As to the practicability, the question of course may be asked: How are you going to compel the capitalist to work his business without profit, or still more at a loss? The answer is that the difficulty implied in the question must be admitted, and for the moment may well be deemed insurmountable. But one of the first things, I take it, a Socialist administration should do, besides fixing maximum prices where necessary or desirable, would be to adapt a system of licences for all capitalist undertakings, just as the public-house trade is licensed to-day in England. In this way the administration would have the whip hand of the capitalist. Under the conditions proposed it would be quite easy to put the screw on to the capitalist at a period of crisis like the present. The threat of the cancelling of his licence, and hence the definitive winding-up of his affairs, would be quite sufficient to induce him to continue working his business for a time without reaping any profit or even at some actual loss. This power in the hands of the administrative authority would be especially effective in the case of syndicated enterprises (public joint-stock companies) where important fixed plant and large financial interests are concerned.

Control Before Abolition

But it will be said, as has oft been said before, indeed, as regards similar proposals, if you could bring capitalism to such a pass as is here supposed, you would be in a position just as easily to communise the whole industrial and commercial system at once – in a word, to realise the complete programme of Socialism without more ado. I must confess it is difficult for me to understand how any sensible Socialist can talk like this. Even admitting the initial assumption that, politically speaking, it would be as easy to abolish capitalism at a stroke as to control it (which is doubtful enough), have we not had recent evidence in Russia and elsewhere of the practical impossibility of successfully reorganising human life economically on a complete Socialist basis overnight, as it were? There are whole sections of the industrial and commercial system which are, for the moment, not ripe for effective communisation or socialisation. Meanwhile the present capitalist system must continue in its main features to survive, and the task of a Socialist administration must be largely confined to rigorously controlling it in the public interest, and to preparing existing economic conditions for their transformation into socialistic conditions as speedily as possible.

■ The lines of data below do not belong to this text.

-- pv_equiv track=rewrite | github.com/ericckang/Competitive-Programming | Out of Sorts.py | can_be_found
-- ===== SOURCE A (Python) =====
-- def can_be_found(seq, index):
--     n = len(seq)
--     elem = seq[index]
--     l, r = 0, n - 1
--
--     while l <= r:
--         mid = (l + r) // 2
--
--         if mid == index:
--             if (l == mid or max(seq[l:mid]) < elem) and (mid == r or elem < min(seq[mid + 1:r + 1])):
--                 return True
--             else:
--                 return False
--
--         elif seq[mid] < elem:
--             l = mid + 1
--         else:
--             r = mid - 1
--
--     return False
-- ===== SOURCE B (Python) =====
-- def can_be_found(seq, index):
--     elem = seq[index]
--
--     def window(l, r):
--         # final window [l, r] whose midpoint is index, or None if the element
--         # at some midpoint on the forced descent path contradicts the step
--         # needed to move the search toward index
--         if l > r:
--             return None
--         mid = (l + r) // 2
--         if mid == index:
--             return (l, r)
--         if mid < index:
--             return window(mid + 1, r) if seq[mid] < elem else None
--         return window(l, mid - 1) if elem <= seq[mid] else None
--
--     w = window(0, len(seq) - 1)
--     if w is None:
--         return False
--     l, r = w
--     return all(seq[j] < elem for j in range(l, index)) and \
--            all(elem < seq[j] for j in range(index + 1, r + 1))
-- ===== Notes on version B (the rewrite author's own statement) =====
-- stated objective: alternative
-- what changed: B splits the task into two phases: a recursive 'window' helper that follows the descent path forced by the target index (returning the final window as a pair, or None as soon as an element on the path contradicts the step needed to move toward index), and a separate validator that checks the neighbors of the window with all() over index ranges instead of A's comparison-driven while loop with guarded max()/min() over slices.
import Mathlib
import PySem

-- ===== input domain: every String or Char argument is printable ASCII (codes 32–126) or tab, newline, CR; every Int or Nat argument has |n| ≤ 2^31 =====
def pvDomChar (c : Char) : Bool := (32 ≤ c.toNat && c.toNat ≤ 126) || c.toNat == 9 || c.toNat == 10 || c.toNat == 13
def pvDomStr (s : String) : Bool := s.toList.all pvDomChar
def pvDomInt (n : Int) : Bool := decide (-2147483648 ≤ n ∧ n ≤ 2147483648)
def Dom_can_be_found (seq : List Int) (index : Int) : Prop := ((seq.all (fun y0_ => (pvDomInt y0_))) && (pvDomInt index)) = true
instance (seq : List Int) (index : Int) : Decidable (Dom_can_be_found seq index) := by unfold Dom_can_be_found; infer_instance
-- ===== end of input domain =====

-- B is a two-phase re-decomposition: an index-steered recursive 'window' finder returning an Option pair, then a separate neighbor validator over index ranges; objective: alternative (same cost). Equivalence is proved on Pre_ (index in range).


-- ===== PORT A =====
-- A's while loop, as structural recursion on a fuel counter (fuel = len(seq)+1 at the call,
-- strictly more than the number of iterations the shrinking range allows, so the fuel-0
-- fallback is never reached); mid = (l+r)//2 written inline
def canA_loop (seq : List Int) (elem index : Int) : Nat → Int → Int → Bool
  | 0, _, _ => false
  | fuel + 1, l, r =>
    if l ≤ r then
      if PySem.Int.floordiv (l + r) 2 = index then
        (decide (l = PySem.Int.floordiv (l + r) 2) ||
          (match PySem.List.max? (PySem.List.slice seq (some l) (some (PySem.Int.floordiv (l + r) 2))) (fun y => y) with
           | some m => decide (m < elem)
           | none => false)) &&
        (decide (PySem.Int.floordiv (l + r) 2 = r) ||
          (match PySem.List.min? (PySem.List.slice seq (some (PySem.Int.floordiv (l + r) 2 + 1)) (some (r + 1))) (fun y => y) with
           | some m => decide (elem < m)
           | none => false))
      else if PySem.List.pyGetD seq (PySem.Int.floordiv (l + r) 2) 0 < elem then
        canA_loop seq elem index fuel (PySem.Int.floordiv (l + r) 2 + 1) r
      else
        canA_loop seq elem index fuel l (PySem.Int.floordiv (l + r) 2 - 1)
    else false

def can_be_found (seq : List Int) (index : Int) : Bool :=
  -- seq[index] raises IndexError when index is out of range; excluded by Pre_
  match PySem.List.pyGet? seq index with
  | none => false
  | some elem => canA_loop seq elem index (seq.length + 1) 0 (seq.length - 1)

-- ===== PORT B =====
-- B phase 1: the recursive window finder; returns the final window (l, r) whose midpoint is
-- index, or none when an element on the forced descent path contradicts the needed step.
-- Fuel-style totality guard as for A; never reached at the call below.
def canB_window (seq : List Int) (elem index : Int) : Nat → Int → Int → Option (Int × Int)
  | 0, _, _ => none
  | fuel + 1, l, r =>
    if l > r then none
    else
      let mid := PySem.Int.floordiv (l + r) 2
      if mid = index then some (l, r)
      else if mid < index then
        if PySem.List.pyGetD seq mid 0 < elem then canB_window seq elem index fuel (mid + 1) r else none
      else
        if elem ≤ PySem.List.pyGetD seq mid 0 then canB_window seq elem index fuel l (mid - 1) else none

def can_be_found_alt (seq : List Int) (index : Int) : Bool :=
  match PySem.List.pyGet? seq index with
  | none => false
  | some elem =>
    -- B phase 2: validate the window's neighbors with all() over the two index ranges
    match canB_window seq elem index (seq.length + 1) 0 ((seq.length : Int) - 1) with
    | none => false
    | some (l, r) =>
      (PySem.List.pyRange l index 1).all (fun j => decide (PySem.List.pyGetD seq j 0 < elem)) &&
      (PySem.List.pyRange (index + 1) (r + 1) 1).all (fun j => decide (elem < PySem.List.pyGetD seq j 0))

-- ===== PRECONDITION & SPEC =====
-- Pre_ excludes exactly the inputs where Python A raises IndexError at seq[index] (B raises there too).
def Pre_can_be_found (seq : List Int) (index : Int) : Prop :=
  PySem.Raise.InRange seq.length index
instance (seq : List Int) (index : Int) : Decidable (Pre_can_be_found seq index) := by
  unfold Pre_can_be_found; infer_instance
def pvWitness_can_be_found : List Int × Int := ([3, 1, 2], 1)

def Spec_can_be_found (seq : List Int) (index : Int) (out : Bool) : Prop := out = can_be_found_alt seq index
instance (seq : List Int) (index : Int) (out : Bool) : Decidable (Spec_can_be_found seq index out) := by unfold Spec_can_be_found; infer_instance

-- ===== CLAIM (what is proved, stated in full; the proofs are below) =====
def Claim_equal_can_be_found : Prop := ∀ (seq : List Int) (index : Int), Dom_can_be_found seq index → Pre_can_be_found seq index → Spec_can_be_found seq index (can_be_found seq index)

-- ===== LEMMAS AND PROOFS =====

-- once index has left [l, r], A's loop can never hit mid = index and finally returns False
theorem canA_loop_false (seq : List Int) (elem index : Int) :
    ∀ (fuel : Nat) (l r : Int), index < l ∨ r < index →
      canA_loop seq elem index fuel l r = false := by
  intro fuel
  induction fuel with
  | zero => intro l r _; rfl
  | succ fuel ih =>
    intro l r hout
    by_cases h : l ≤ r
    · have hb := PySem.Int.floordiv_two_mid_bounds h
      rw [canA_loop, if_pos h,
        if_neg (show ¬ (PySem.Int.floordiv (l + r) 2 = index) by omega)]
      by_cases hc : PySem.List.pyGetD seq (PySem.Int.floordiv (l + r) 2) 0 < elem
      · rw [if_pos hc]
        exact ih (PySem.Int.floordiv (l + r) 2 + 1) r (by omega)
      · rw [if_neg hc]
        exact ih l (PySem.Int.floordiv (l + r) 2 - 1) (by omega)
    · rw [canA_loop, if_neg h]

-- a slice with in-range bounds is the element map over the corresponding index range
theorem slice_eq_map_range (seq : List Int) :
    ∀ (d : Nat) (a b : Int), 0 ≤ a → a ≤ b → (b - a).toNat = d → b ≤ (seq.length : Int) →
      PySem.List.slice seq (some a) (some b) =
        (PySem.List.pyRange a b 1).map (fun j => PySem.List.pyGetD seq j 0) := by
  intro d
  induction d with
  | zero =>
    intro a b h0 hab hd hb
    have hba : b ≤ a := by omega
    rw [PySem.List.pyRange_one_eq_nil hba, PySem.List.slice_toNat seq h0 (by omega)]
    simp
    omega
  | succ d ih =>
    intro a b h0 _ hd hb
    have hab : a < b := by omega
    rw [PySem.List.pyRange_one_cons hab, List.map_cons,
      ← ih (a + 1) b (by omega) (by omega) (by omega) hb]
    have halen : a.toNat < seq.length := by omega
    have hget : PySem.List.pyGetD seq a 0 = seq[a.toNat] :=
      PySem.List.pyGetD_eq_getElem seq 0 h0 (by omega)
    rw [PySem.List.slice_toNat seq h0 (by omega),
      PySem.List.slice_toNat seq (by omega : (0:Int) ≤ a + 1) (by omega), hget]
    have hdrop : seq.drop a.toNat = seq[a.toNat] :: seq.drop (a.toNat + 1) :=
      List.drop_eq_getElem_cons halen
    rw [hdrop]
    have h1 : (a + 1).toNat = a.toNat + 1 := by omega
    have h2 : b.toNat - a.toNat = (b.toNat - (a + 1).toNat) + 1 := by omega
    rw [h2, List.take_succ_cons, h1]

-- the guarded max() test of A equals B's all()-over-range on the left neighbors
theorem left_check_eq (seq : List Int) (elem l m : Int) (h0 : 0 ≤ l) (hlm : l ≤ m)
    (hm : m ≤ (seq.length : Int)) :
    (decide (l = m) ||
      (match PySem.List.max? (PySem.List.slice seq (some l) (some m)) (fun y => y) with
       | some x => decide (x < elem)
       | none => false)) =
    (PySem.List.pyRange l m 1).all (fun j => decide (PySem.List.pyGetD seq j 0 < elem)) := by
  by_cases hlm' : l = m
  · subst hlm'
    rw [PySem.List.pyRange_one_eq_nil (le_refl l)]
    simp
  · have hlt : l < m := by omega
    rw [slice_eq_map_range seq (m - l).toNat l m h0 hlm rfl hm]
    cases hmx : PySem.List.max? ((PySem.List.pyRange l m 1).map (fun j => PySem.List.pyGetD seq j 0)) (fun y => y) with
    | none =>
      have := (PySem.List.max?_eq_none_iff _ (fun y => y)).mp hmx
      rw [List.map_eq_nil_iff] at this
      rw [PySem.List.pyRange_one_cons hlt] at this
      exact absurd this (by simp)
    | some x =>
      have hmem := PySem.List.max?_mem hmx
      have hmax := PySem.List.max?_isMax hmx
      simp only [decide_eq_false hlm', Bool.false_or]
      cases hall : (PySem.List.pyRange l m 1).all (fun j => decide (PySem.List.pyGetD seq j 0 < elem)) with
      | true =>
        rw [List.mem_map] at hmem
        obtain ⟨j, hj, hjx⟩ := hmem
        have := List.all_eq_true.mp hall j hj
        simp only [decide_eq_true_eq] at this
        simp [← hjx, this]
      | false =>
        rw [List.all_eq_false] at hall
        obtain ⟨j, hj, hje⟩ := hall
        have hxm := hmax _ (List.mem_map.mpr ⟨j, hj, rfl⟩)
        simp only [decide_eq_true_eq, decide_eq_false_iff_not, not_lt] at hje ⊢
        simp only at hxm
        omega

-- the guarded min() test of A equals B's all()-over-range on the right neighbors
theorem right_check_eq (seq : List Int) (elem m r : Int) (h0 : 0 ≤ m) (hmr : m ≤ r)
    (hr : r + 1 ≤ (seq.length : Int)) :
    (decide (m = r) ||
      (match PySem.List.min? (PySem.List.slice seq (some (m + 1)) (some (r + 1))) (fun y => y) with
       | some x => decide (elem < x)
       | none => false)) =
    (PySem.List.pyRange (m + 1) (r + 1) 1).all (fun j => decide (elem < PySem.List.pyGetD seq j 0)) := by
  by_cases hmr' : m = r
  · subst hmr'
    rw [PySem.List.pyRange_one_eq_nil (le_refl (m + 1))]
    simp
  · have hlt : m + 1 < r + 1 := by omega
    rw [slice_eq_map_range seq (r + 1 - (m + 1)).toNat (m + 1) (r + 1) (by omega) (by omega) rfl hr]
    cases hmx : PySem.List.min? ((PySem.List.pyRange (m + 1) (r + 1) 1).map (fun j => PySem.List.pyGetD seq j 0)) (fun y => y) with
    | none =>
      have := (PySem.List.min?_eq_none_iff _ (fun y => y)).mp hmx
      rw [List.map_eq_nil_iff] at this
      rw [PySem.List.pyRange_one_cons hlt] at this
      exact absurd this (by simp)
    | some x =>
      have hmem := PySem.List.min?_mem hmx
      have hmin := PySem.List.min?_isMin hmx
      simp only [decide_eq_false hmr', Bool.false_or]
      cases hall : (PySem.List.pyRange (m + 1) (r + 1) 1).all (fun j => decide (elem < PySem.List.pyGetD seq j 0)) with
      | true =>
        rw [List.mem_map] at hmem
        obtain ⟨j, hj, hjx⟩ := hmem
        have := List.all_eq_true.mp hall j hj
        simp only [decide_eq_true_eq] at this
        simp [← hjx, this]
      | false =>
        rw [List.all_eq_false] at hall
        obtain ⟨j, hj, hje⟩ := hall
        have hxm := hmin _ (List.mem_map.mpr ⟨j, hj, rfl⟩)
        simp only [decide_eq_true_eq, decide_eq_false_iff_not, not_lt] at hje ⊢
        simp only at hxm
        omega

-- A's loop equals B's window finder followed by B's validator, on any in-range window
theorem loop_eq_window (seq : List Int) (elem index : Int) :
    ∀ (fuel : Nat) (l r : Int), 0 ≤ l → r < (seq.length : Int) →
      canA_loop seq elem index fuel l r =
        (match canB_window seq elem index fuel l r with
         | none => false
         | some (l', r') =>
           (PySem.List.pyRange l' index 1).all (fun j => decide (PySem.List.pyGetD seq j 0 < elem)) &&
           (PySem.List.pyRange (index + 1) (r' + 1) 1).all (fun j => decide (elem < PySem.List.pyGetD seq j 0))) := by
  intro fuel
  induction fuel with
  | zero => intro l r _ _; rfl
  | succ fuel ih =>
    intro l r hl hr
    by_cases h : l ≤ r
    · have hb := PySem.Int.floordiv_two_mid_bounds h
      rw [canA_loop, canB_window, if_pos h, if_neg (show ¬ l > r by omega)]
      set m := PySem.Int.floordiv (l + r) 2 with hm
      by_cases hmid : m = index
      · rw [if_pos hmid, if_pos hmid]
        simp only
        rw [← hmid,
          left_check_eq seq elem l m hl (by omega) (by omega),
          right_check_eq seq elem m r (by omega) (by omega) (by omega)]
      · rw [if_neg hmid, if_neg hmid]
        by_cases hdir : m < index
        · rw [if_pos hdir]
          by_cases hc : PySem.List.pyGetD seq m 0 < elem
          · rw [if_pos hc, if_pos hc]
            exact ih (m + 1) r (by omega) hr
          · rw [if_neg hc, if_neg hc]
            exact canA_loop_false seq elem index fuel l (m - 1) (Or.inr (by omega))
        · rw [if_neg hdir]
          by_cases hc : PySem.List.pyGetD seq m 0 < elem
          · rw [if_pos hc, if_neg (show ¬ elem ≤ PySem.List.pyGetD seq m 0 by omega)]
            exact canA_loop_false seq elem index fuel (m + 1) r (Or.inl (by omega))
          · rw [if_neg hc, if_pos (show elem ≤ PySem.List.pyGetD seq m 0 by omega)]
            exact ih l (m - 1) hl (by omega)
    · rw [canA_loop, canB_window, if_neg h, if_pos (show l > r by omega)]

-- ===== VERDICT (by name: the statement is the Claim_ definition above) =====
theorem can_be_found_spec : Claim_equal_can_be_found := by
  intro seq index _ _
  unfold Spec_can_be_found can_be_found can_be_found_alt
  cases h : PySem.List.pyGet? seq index with
  | none => rfl
  | some elem =>
    exact loop_eq_window seq elem index (seq.length + 1) 0 ((seq.length : Int) - 1) (by omega) (by omega)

The chief immediate difference, I take it, between an ordinary bourgeois Government and a Socialist administration would be that, while the first concern of the one is the interest of the present possessors and controllers of the means of production and distribution, the first concern of the other would be the interest of the wage earners and of the public generally, in their character of consumers and users of the wealth produced by the community.